I’ve written about two of Antoine Laurain‘s other novels here at bookconscious: The Red Notebook and The President’s Hat.  Like those books, The Portrait is about an object that changes someone’s life. In this case, as you can guess from the title, the object is an eighteenth century portrait that Pierre-Francois Chaumont, a Parisian patent attorney with a lifelong love of collecting, finds at an auction and buys because the man in the painting looks just like him. He has no idea who it might be, but there is a coat of arms in the painting so he researches it.

I don’t want to spoil the story by saying exactly what he finds out, but it leads him to discover, if you will, a whole new self.

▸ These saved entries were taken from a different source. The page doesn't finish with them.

-- pv_equiv track=rewrite | github.com/jeongwon-Yang/Rokey2 | weekly5/Jeongwon/2024_10_23.py | solution
-- ===== SOURCE A (Python) =====
-- def solution(k, score):
--     lst = []
--     result = []
--     for i in score:
--         lst.append(i)
--         lst = sorted(lst, reverse = True)
--         result.append(lst[0:k][-1])
--     return result
-- ===== SOURCE B (Python) =====
-- def solution(k, score):
--     # Maintain one ascending list by linear insertion (no re-sort per step);
--     # the k-th highest of the prefix is then read off by index from the end.
--     lst = []
--     result = []
--     for x in score:
--         j = 0
--         while j < len(lst) and lst[j] < x:
--             j += 1
--         lst.insert(j, x)
--         result.append(lst[len(lst) - k] if k <= len(lst) else lst[0])
--     return result
-- ===== Notes on version B (the rewrite author's own statement) =====
-- stated objective: alternative
-- what changed: Instead of re-sorting the whole prefix in descending order at every step and slicing off the top k, B maintains a single ascending list by linear insertion and reads the k-th highest by direct index from the end.
import Mathlib
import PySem

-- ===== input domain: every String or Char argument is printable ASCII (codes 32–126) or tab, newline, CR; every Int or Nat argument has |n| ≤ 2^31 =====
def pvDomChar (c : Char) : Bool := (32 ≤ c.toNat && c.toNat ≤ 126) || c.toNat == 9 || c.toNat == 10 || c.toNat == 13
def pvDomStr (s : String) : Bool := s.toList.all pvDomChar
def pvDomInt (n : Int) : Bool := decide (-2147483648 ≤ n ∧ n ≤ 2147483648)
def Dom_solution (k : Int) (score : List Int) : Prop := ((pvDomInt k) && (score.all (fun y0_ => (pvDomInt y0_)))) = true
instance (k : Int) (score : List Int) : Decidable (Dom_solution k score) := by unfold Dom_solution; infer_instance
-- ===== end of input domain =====

-- B replaces A's per-step full descending re-sort + slice by one ascending list
-- maintained by linear insertion, reading the k-th highest by index from the end (alternative decomposition).


-- ===== PORT A =====
-- loop body of A: lst.append(i); lst = sorted(lst, reverse=True); result.append(lst[0:k][-1])
-- lst[0:k][-1] raises IndexError when the slice is empty (k ≤ 0 here); the port yields the
-- junk value 0 there via .getD — exactly those inputs are excluded by Pre_solution.
def stepA (k : Int) (st : List Int × List Int) (i : Int) : List Int × List Int :=
  let lst := PySem.List.sorted (st.1 ++ [i]) (fun x => x) true
  (lst, st.2 ++ [(PySem.List.pyGet? (PySem.List.slice lst (some 0) (some k)) (-1)).getD 0])

def solution (k : Int) (score : List Int) : List Int :=
  (score.foldl (stepA k) ([], [])).2

-- ===== PORT B =====
-- the while loop 'j = 0; while j < len(lst) and lst[j] < x: j += 1' followed by lst.insert(j, x)
def insertAsc (x : Int) : List Int → List Int
  | [] => [x]
  | y :: ys => if y < x then y :: insertAsc x ys else x :: y :: ys

-- loop body of B; lst[len(lst)-k] is an in-range non-negative index when 1 ≤ k ≤ len(lst),
-- and lst[0] is in range since lst is non-empty: ported as getD / headD.
def stepB (k : Int) (st : List Int × List Int) (x : Int) : List Int × List Int :=
  let lst := insertAsc x st.1
  (lst, st.2 ++ [if k ≤ (lst.length : Int) then lst.getD (lst.length - k.toNat) 0 else lst.headD 0])

def solution_alt (k : Int) (score : List Int) : List Int :=
  (score.foldl (stepB k) ([], [])).2

-- ===== PRECONDITION & SPEC =====
-- On k ≤ 0 with non-empty score both Pythons raise IndexError (A on lst[0:k][-1], B on lst[len(lst)-k]).
def Pre_solution (k : Int) (score : List Int) : Prop := 1 ≤ k ∨ score = []
instance (k : Int) (score : List Int) : Decidable (Pre_solution k score) := by unfold Pre_solution; infer_instance
def pvWitness_solution : Int × List Int := (2, [5, 1, 3])

def Spec_solution (k : Int) (score : List Int) (out : List Int) : Prop := out = solution_alt k score
instance (k : Int) (score : List Int) (out : List Int) : Decidable (Spec_solution k score out) := by unfold Spec_solution; infer_instance

-- ===== CLAIM (what is proved, stated in full; the proofs are below) =====
def Claim_equal_solution : Prop := ∀ (k : Int) (score : List Int), Dom_solution k score → Pre_solution k score → Spec_solution k score (solution k score)

-- ===== LEMMAS AND PROOFS =====

theorem insertAsc_perm (x : Int) (l : List Int) : (insertAsc x l).Perm (x :: l) := by
  induction l with
  | nil => simp [insertAsc]
  | cons y ys ih =>
    simp only [insertAsc]
    split
    · exact (ih.cons y).trans (List.Perm.swap x y ys)
    · exact List.Perm.refl _

theorem insertAsc_pairwise (x : Int) (l : List Int) (h : l.Pairwise (· ≤ ·)) :
    (insertAsc x l).Pairwise (· ≤ ·) := by
  induction l with
  | nil => simp [insertAsc]
  | cons y ys ih =>
    rcases List.pairwise_cons.mp h with ⟨hy, hys⟩
    simp only [insertAsc]
    split
    · rename_i hlt
      refine List.pairwise_cons.mpr ⟨?_, ih hys⟩
      intro a ha
      rcases List.mem_cons.mp (((insertAsc_perm x ys).mem_iff).mp ha) with heq | ha'
      · rw [heq]; exact le_of_lt hlt
      · exact hy a ha'
    · rename_i hge
      refine List.pairwise_cons.mpr ⟨?_, h⟩
      intro a ha
      rcases List.mem_cons.mp ha with heq | ha'
      · rw [heq]; omega
      · exact le_trans (by omega) (hy a ha')

theorem insertAsc_ne_nil (x : Int) (l : List Int) : insertAsc x l ≠ [] := by
  have := (insertAsc_perm x l).length_eq
  intro h
  simp [h] at this

-- the two loop bodies agree and keep the invariant "A's list = reverse of B's list"
theorem step_eq (k : Int) (hk : 1 ≤ k) (b0 : List Int) (hB : b0.Pairwise (· ≤ ·))
    (acc : List Int) (i : Int) :
    stepA k (b0.reverse, acc) i = ((insertAsc i b0).reverse, (stepB k (b0, acc) i).2) := by
  have hlist : PySem.List.sorted (b0.reverse ++ [i]) (fun x => x) true = (insertAsc i b0).reverse := by
    have hperm : (PySem.List.sorted (b0.reverse ++ [i]) (fun x => x) true).Perm
        ((insertAsc i b0).reverse) := by
      refine (PySem.List.sorted_perm _ _ _).trans ?_
      have hp1 : (b0.reverse ++ [i]).Perm (i :: b0) :=
        (List.perm_append_singleton i b0.reverse).trans ((List.reverse_perm b0).cons i)
      have hp2 : ((insertAsc i b0).reverse).Perm (i :: b0) :=
        (List.reverse_perm _).trans (insertAsc_perm i b0)
      exact hp1.trans hp2.symm
    have hs1 : (PySem.List.sorted (b0.reverse ++ [i]) (fun x => x) true).Pairwise
        (fun a b => (fun x => x) b ≤ (fun x => x) a) := PySem.List.sorted_pairwise_rev _ _
    have hs2 : ((insertAsc i b0).reverse).Pairwise (fun a b : Int => b ≤ a) :=
      (List.pairwise_reverse).mpr (insertAsc_pairwise i b0 hB)
    exact List.Perm.eq_of_pairwise
      (fun a b _ _ h1 h2 => le_antisymm h2 h1) hs1 hs2 hperm
  have hb' : insertAsc i b0 ≠ [] := insertAsc_ne_nil i b0
  set b : List Int := insertAsc i b0 with hb
  have hn : 0 < b.length := List.length_pos_of_ne_nil hb'
  simp only [stepA, stepB, hlist]
  refine Prod.ext rfl ?_
  simp only
  congr 1
  -- value equality
  have hsl : PySem.List.slice b.reverse (some 0) (some k) = b.reverse.take k.toNat := by
    rw [PySem.List.slice_zero_start, PySem.List.slice_to _ (by omega)]
  rw [hsl, PySem.List.pyGet?_neg_one, List.getLast?_eq_getElem?]
  set m : Nat := k.toNat with hm
  have hm1 : 1 ≤ m := by omega
  have hlen : (b.reverse.take m).length = min m b.length := by simp
  have hmin1 : 1 ≤ min m b.length := le_min hm1 hn
  have hminn : min m b.length ≤ b.length := min_le_right _ _
  have hidx : (b.reverse.take m).length - 1 < (b.reverse.take m).length := by
    rw [hlen]; omega
  rw [List.getElem?_eq_getElem hidx]
  simp only [Option.getD_some]
  rw [List.getElem_take, List.getElem_reverse]
  simp only [hlen, ← hb]
  by_cases hcase : k ≤ (b.length : Int)
  · have hmn : m ≤ b.length := by omega
    rw [if_pos hcase]
    have he : b.length - 1 - (min m b.length - 1) = b.length - m := by omega
    simp only [he]
    rw [List.getD_eq_getElem _ _ (show b.length - m < b.length by omega)]
  · have hmn : b.length < m := by omega
    rw [if_neg hcase]
    have he : b.length - 1 - (min m b.length - 1) = 0 := by omega
    simp only [he]
    obtain ⟨c, cs, hcb⟩ := List.exists_cons_of_ne_nil hb'
    simp only [hcb]
    simp

theorem loop_eq (k : Int) (hk : 1 ≤ k) :
    ∀ (score b0 acc : List Int), b0.Pairwise (· ≤ ·) →
      (score.foldl (stepA k) (b0.reverse, acc)).2 = (score.foldl (stepB k) (b0, acc)).2 := by
  intro score
  induction score with
  | nil => intro b0 acc _; rfl
  | cons i rest ih =>
    intro b0 acc hB
    rw [List.foldl_cons, List.foldl_cons, step_eq k hk b0 hB acc i]
    exact ih (insertAsc i b0) _ (insertAsc_pairwise i b0 hB)

-- ===== VERDICT (by name: the statement is the Claim_ definition above) =====
theorem solution_spec : Claim_equal_solution := by
  intro k score _ hpre
  unfold Spec_solution solution solution_alt
  rcases hpre with hk | rfl
  · exact loop_eq k hk score [] [] List.Pairwise.nil
  · rfl
theorem pyRange_down (m : Nat) :
    PySem.List.pyRange (m : Int) (-1) (-1) = (m : Int) :: PySem.List.pyRange ((m : Int) - 1) (-1) (-1) := by
  rcases m with _ | m
  · rw [pyRange_down_repr 0]
    have h0 : ((0:Nat):Int) - 1 = -1 := by norm_num
    rw [h0]
    unfold PySem.List.pyRange
    rw [if_neg (by norm_num), if_neg (by norm_num), if_neg (by norm_num)]
    simp
  · rw [pyRange_down_repr (m+1)]
    have h0 : ((m+1:Nat):Int) - 1 = (m : Int) := by push_cast; ring
    rw [h0, pyRange_down_repr m]
    rw [show m + 1 + 1 = (m+1) + 1 from rfl, List.range_succ_eq_map]
    simp only [List.map_cons, List.map_map]
    refine congrArg₂ _ (by push_cast; ring) ?_
    apply List.map_congr_left
    intro k _
    simp only [Function.comp]
    push_cast
    ring

theorem rfind_go_zero (t : List Char) (sub : List Char) :
    PySem.Chars.rfind.go t sub 0 = if sub.isPrefixOf t then 0 else -1 := by
  simp [PySem.Chars.rfind.go]

theorem rfind_go_succ (t sub : List Char) (j : Nat) :
    PySem.Chars.rfind.go t sub (j + 1)
      = if sub.isPrefixOf (t.drop (j + 1)) then ((j : Int) + 1) else PySem.Chars.rfind.go t sub j := by
  rw [PySem.Chars.rfind.go]
  push_cast
  rfl

theorem find0A_bridge (t : List Char) : ∀ m : Nat,
    find0A t (PySem.List.pyRange (m : Int) (-1) (-1))
      = (if PySem.Chars.rfind.go t ['0'] m = -1 then none
         else some (PySem.Chars.rfind.go t ['0'] m + 1)) := by
  intro m
  induction m with
  | zero =>
    rw [pyRange_down 0, Nat.cast_zero]
    have hempty : PySem.List.pyRange ((0:Int) - 1) (-1) (-1) = [] := by decide
    rw [hempty]
    rw [rfind_go_zero]
    show (if PySem.List.pyGet? t 0 = some '0' then some (0 + 1) else none) = _
    have hc : PySem.List.pyGet? t 0 = t[0]? := PySem.List.pyGet?_zero t
    have hp : (['0'].isPrefixOf t = true) ↔ t[0]? = some '0' := by
      rw [prefix0_iff, List.head?_eq_getElem?]
    by_cases h0 : t[0]? = some '0'
    · rw [if_pos (by rw [hc]; exact h0), if_pos (hp.mpr h0)]
      rw [if_neg (by norm_num)]
    · rw [if_neg (by rw [hc]; exact h0)]
      have hb : ¬ (['0'].isPrefixOf t = true) := fun hb => h0 (hp.mp hb)
      rw [if_neg hb, if_pos rfl]
  | succ m ih =>
    have hcast : ((m + 1 : Nat) : Int) - 1 = (m : Int) := by push_cast; ring
    rw [pyRange_down (m + 1), hcast]
    show (if PySem.List.pyGet? t ((m+1 : Nat) : Int) = some '0'
            then some (((m+1 : Nat) : Int) + 1)
            else find0A t (PySem.List.pyRange (m : Int) (-1) (-1))) = _
    rw [rfind_go_succ]
    have hc : PySem.List.pyGet? t ((m+1 : Nat) : Int) = t[m+1]? := PySem.List.pyGet?_natCast t (m+1)
    have hp : (['0'].isPrefixOf (t.drop (m+1)) = true) ↔ t[m+1]? = some '0' := by
      rw [prefix0_iff, List.head?_drop]
    by_cases h0 : t[m+1]? = some '0'
    · rw [if_pos (by rw [hc]; exact h0), if_pos (hp.mpr h0)]
      rw [if_neg (by omega)]
      push_cast
      ring_nf
    · rw [if_neg (by rw [hc]; exact h0), if_neg (fun hb => h0 (hp.mp hb))]
      exact ih

theorem slice_zero_to (r : List Char) : PySem.List.slice r none (some 0) = [] := by
  simp [PySem.List.slice, PySem.List.clampIdx]

theorem rfind_eq_go_pred (r : List Char) (h : r ≠ []) :
    PySem.Chars.rfind r ['0'] = PySem.Chars.rfind.go r ['0'] (r.length - 1) := by
  unfold PySem.Chars.rfind
  obtain ⟨n, hn⟩ : ∃ n, r.length = n + 1 := ⟨r.length - 1, by
    have := List.length_pos_iff.mpr h
    omega⟩
  have hpre : ¬ (['0'].isPrefixOf (r.drop (n + 1)) = true) := by
    rw [List.drop_of_length_le (by omega)]
    simp [List.isPrefixOf]
  rw [hn, rfind_go_succ, if_neg hpre]
  norm_num

theorem splice_eq (r : List Char) (cnt : Int) : spliceA r cnt = spliceB r cnt := by
  have eB : spliceB r cnt
      = String.ofList (PySem.List.slice r none (some (PySem.Chars.rfind r ['0'] + 1))
        ++ PySem.List.pyRepeat ['1','1','0'] cnt
        ++ PySem.List.slice r (some (PySem.Chars.rfind r ['0'] + 1)) none) := rfl
  rcases List.eq_nil_or_concat r with hnil | ⟨r', x, hcons⟩
  · subst hnil
    have eA : spliceA [] cnt = String.ofList (PySem.List.pyRepeat ['1','1','0'] cnt ++ []) := rfl
    rw [eA, eB]
    have h2 : PySem.Chars.rfind ([]:List Char) ['0'] = -1 := by decide
    rw [h2]
    norm_num
    simp [slice_zero_to]
  · have hne : r ≠ [] := by rw [hcons]; simp
    have hlen1 : 1 ≤ r.length := List.length_pos_iff.mpr hne
    have hcast : ((r.length : Int) - 1) = ((r.length - 1 : Nat) : Int) := by push_cast [hlen1]; ring
    have eA : spliceA r cnt
        = match find0A r (PySem.List.pyRange ((r.length : Int) - 1) (-1) (-1)) with
          | none => String.ofList (PySem.List.pyRepeat ['1','1','0'] cnt ++ r)
          | some idx =>
              String.ofList (PySem.List.slice r none (some idx)
                ++ PySem.List.pyRepeat ['1','1','0'] cnt ++ PySem.List.slice r (some idx) none) := rfl
    rw [eA, eB, hcast, find0A_bridge r (r.length - 1), rfind_eq_go_pred r hne]
    set g := PySem.Chars.rfind.go r ['0'] (r.length - 1) with hg
    by_cases hgm : g = -1
    · rw [if_pos hgm, hgm]
      norm_num
      simp [slice_zero_to]
    · rw [if_neg hgm]

theorem process_eq (i : String) : processA i = processB i := by
  rcases foldA_spec i.toList [] 0 (by rintro ⟨a, b, hab⟩; simp at hab) with ⟨hA1, hA2⟩
  rcases loopB_spec i.toList 0 with ⟨hB1, hB2⟩
  have eA : processA i
      = spliceA (i.toList.foldl (fun tc j => popWhileA (tc.1 ++ [j]) tc.2) (([] : List Char), (0:Int))).1
               (i.toList.foldl (fun tc j => popWhileA (tc.1 ++ [j]) tc.2) (([] : List Char), (0:Int))).2 := rfl
  have eB : processB i = spliceB (loopB i.toList 0).1 (loopB i.toList 0).2 := rfl
  simp only [List.length_nil, Nat.cast_zero] at hA2 hB2
  have hcnt : (i.toList.foldl (fun tc j => popWhileA (tc.1 ++ [j]) tc.2) (([] : List Char), (0:Int))).2
      = (loopB i.toList 0).2 := by omega
  rw [eA, eB, hA1, hB1, hcnt, splice_eq]

theorem solution_eq (s : List String) : solution s = solution_alt s := by
  unfold solution solution_alt
  rw [PySem.List.foldl_append_singleton_eq_map, PySem.List.foldl_append_singleton_eq_map]
  simp [process_eq]

-- ===== VERDICT (by name: the statement is the Claim_ definition above) =====
theorem solution_spec : Claim_equal_solution := by
  intro s _
  unfold Spec_solution
  exact solution_eq s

I had a little trouble with the plot — Chaumont basically walks entirely away from his old life, taking time to bully and blackmail someone into helping him do so. Then he takes a great deal of trouble to recover his collectibles and antiques only to lose them again in what seems a very preventable accident. Also no one in his old life seems terribly troubled by his absence, based on the tiny glimpses we get of the aftermath.

The idea that an image could be a portal of sorts is appealing, and I enjoyed as always the details about France and French life. A minor character, Pierre’s Uncle Edgar, was more interesting than Pierre himself to me, but the other minor characters were nearly one dimensional. Pierre seems rather self absorbed and sees women as merely beautiful body parts.

So if you want to try Laurain, I wouldn’t start with this book, but it was, overlooking the disagreeable main character, a diverting short read. It might be interesting to talk about with a book group because the plot poses an ethical, if completely improbable, question: is it right to take on someone else’s identity if no one seems to really get hurt?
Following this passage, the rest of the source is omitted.